_What is being asked:_
Each line of the data below from the one holding "construction (objective: simpler)." to the one holding "-- stated objective: simpler", inclusive, is to be reproduced exactly; no other line belongs in the answer.

Stored data entries:
-- pv_equiv track=rewrite | github.com/Mark-Mekhail/Meta-Careers-Coding-Puzzle-Solutions | Level 1/Uniform Integers/python/Uniform_Integers.py | getNextUniform
-- ===== SOURCE A (Python) =====
-- def getNextUniform(val: int):
--   numDigits = len(str(val))
--   firstDigit = val // (10 ** (numDigits - 1))
--
--   jumpToNext = 1
--   nextUniform = firstDigit
--
--   for _ in range(numDigits - 1):
--     nextUniform *= 10
--     jumpToNext *= 10
--
--     nextUniform += firstDigit
--     jumpToNext += 1
--
--   if nextUniform < val:
--     nextUniform += jumpToNext
--
--   return nextUniform
-- ===== SOURCE B (Python) =====
-- def getNextUniform(val: int):
--   # Same value as A, but the repunit is computed by the closed form (10**n - 1)//9
--   # instead of an iterative digit-by-digit construction (objective: simpler).
--   n = len(str(val))
--   d = val // 10 ** (n - 1)
--   r = (10 ** n - 1) // 9
--   candidate = d * r
--   return candidate + r if candidate < val else candidate
-- ===== Notes on version B (the rewrite author's own statement) =====
-- stated objective: simpler
-- what changed: A builds the n-digit repdigit and the jump amount with a loop multiplying and adding digit by digit; B replaces the loop by the closed-form repunit (a power of ten minus one, divided by nine) and one multiplication, then the same single bump.
import Mathlib
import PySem

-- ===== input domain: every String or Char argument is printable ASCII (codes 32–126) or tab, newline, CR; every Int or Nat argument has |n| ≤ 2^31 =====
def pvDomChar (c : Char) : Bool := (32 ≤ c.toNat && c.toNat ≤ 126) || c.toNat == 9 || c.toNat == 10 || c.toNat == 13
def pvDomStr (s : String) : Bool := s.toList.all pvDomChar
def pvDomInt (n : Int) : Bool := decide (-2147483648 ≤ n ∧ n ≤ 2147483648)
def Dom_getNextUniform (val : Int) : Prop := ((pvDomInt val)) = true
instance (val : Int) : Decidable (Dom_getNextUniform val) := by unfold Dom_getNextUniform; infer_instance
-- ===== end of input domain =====

-- B computes the repunit by a closed arithmetic form instead of A's digit-by-digit loop (objective: simpler).
-- ===== PORT A =====
def getNextUniform (val : Int) : Int :=
  let numDigits : Nat := (PySem.Int.toChars val).length
  let firstDigit : Int := PySem.Int.floordiv val (10 ^ (numDigits - 1))
  -- for _ in range(numDigits - 1): nextUniform *= 10; jumpToNext *= 10; nextUniform += firstDigit; jumpToNext += 1
  let st : Int × Int :=
    (PySem.List.pyRange 0 ((numDigits : Int) - 1) 1).foldl
      (fun (st : Int × Int) _ => (st.1 * 10 + firstDigit, st.2 * 10 + 1))
      (firstDigit, 1)
  if st.1 < val then st.1 + st.2 else st.1

-- ===== PORT B =====
def getNextUniform_alt (val : Int) : Int :=
  let n : Nat := (PySem.Int.toChars val).length
  let d : Int := PySem.Int.floordiv val (10 ^ (n - 1))
  let r : Int := PySem.Int.floordiv (10 ^ n - 1) 9
  let candidate : Int := d * r
  if candidate < val then candidate + r else candidate

-- ===== PRECONDITION & SPEC =====
def Spec_getNextUniform (val : Int) (out : Int) : Prop := out = getNextUniform_alt val
instance (val : Int) (out : Int) : Decidable (Spec_getNextUniform val out) := by unfold Spec_getNextUniform; infer_instance

-- ===== CLAIM (what is proved, stated in full; the proofs are below) =====
def Claim_equal_getNextUniform : Prop := ∀ (val : Int), Dom_getNextUniform val → Spec_getNextUniform val (getNextUniform val)

-- ===== LEMMAS AND PROOFS =====

-- the repunit 1, 11, 111, … with k+1 ones, built as A's loop builds it
def pvRep (k : Nat) : Int := match k with
  | 0 => 1
  | k + 1 => pvRep k * 10 + 1

theorem pvRep_mul9 (k : Nat) : 9 * pvRep k = 10 ^ (k + 1) - 1 := by
  induction k with
  | zero => simp [pvRep]
  | succ k ih =>
    have h9 : 9 * pvRep (k + 1) = 10 * (9 * pvRep k) + 9 := by rw [pvRep]; ring
    rw [h9, ih, pow_succ]; ring

theorem pv_floordiv_rep (k : Nat) : PySem.Int.floordiv (10 ^ (k + 1) - 1) 9 = pvRep k := by
  rw [← pvRep_mul9, PySem.Int.floordiv_eq_ediv_of_pos (by norm_num)]
  exact Int.mul_ediv_cancel_left _ (by norm_num)

theorem pv_foldl_ignore {σ : Type} (l : List Int) (g : σ → σ) (s : σ) :
    l.foldl (fun s _ => g s) s = g^[l.length] s := by
  induction l generalizing s with
  | nil => rfl
  | cons x xs ih => simp [List.foldl, ih, Function.iterate_succ_apply]

theorem pv_iterate_rep (d : Int) (k : Nat) :
    (fun (st : Int × Int) => (st.1 * 10 + d, st.2 * 10 + 1))^[k] (d, 1)
      = (d * pvRep k, pvRep k) := by
  induction k with
  | zero => simp [pvRep]
  | succ k ih => rw [Function.iterate_succ_apply', ih]; simp [pvRep]; ring

theorem pv_toDigitsCore_ne_nil (f n : Nat) (c : Char) (cs : List Char) :
    Nat.toDigitsCore 10 f n (c :: cs) ≠ [] := by
  induction f generalizing n c cs with
  | zero => simp [Nat.toDigitsCore]
  | succ f ih => rw [Nat.toDigitsCore]; split <;> simp_all

theorem pv_toChars_ne_nil (v : Int) : PySem.Int.toChars v ≠ [] := by
  have h : ∀ n : Nat, Nat.toDigits 10 n ≠ [] := by
    intro n
    rw [Nat.toDigits, Nat.toDigitsCore]
    split
    · simp
    · exact pv_toDigitsCore_ne_nil _ _ _ _
  unfold PySem.Int.toChars
  split <;> simp_all

-- ===== VERDICT (by name: the statement is the Claim_ definition above) =====
theorem getNextUniform_spec : Claim_equal_getNextUniform := by
  intro val _
  have h := pv_toChars_ne_nil val
  obtain ⟨k, hk⟩ : ∃ k, (PySem.Int.toChars val).length = k + 1 := by
    cases hl : (PySem.Int.toChars val).length with
    | zero => exact absurd (List.length_eq_zero_iff.mp hl) h
    | succ k => exact ⟨k, rfl⟩
  simp only [Spec_getNextUniform, getNextUniform, getNextUniform_alt, hk,
    Nat.add_sub_cancel]
  have hrange : ((k + 1 : Nat) : Int) - 1 = ((k : Nat) : Int) := by push_cast; ring
  rw [hrange, pv_foldl_ignore]
  simp only [PySem.List.length_pyRange_one, sub_zero, Int.toNat_natCast]
  rw [pv_iterate_rep, pv_floordiv_rep]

_Result of this exercise:_
--   # instead of an iterative digit-by-digit construction (objective: simpler).
--   n = len(str(val))
--   d = val // 10 ** (n - 1)
--   r = (10 ** n - 1) // 9
--   candidate = d * r
--   return candidate + r if candidate < val else candidate
-- ===== Notes on version B (the rewrite author's own statement) =====
-- stated objective: simpler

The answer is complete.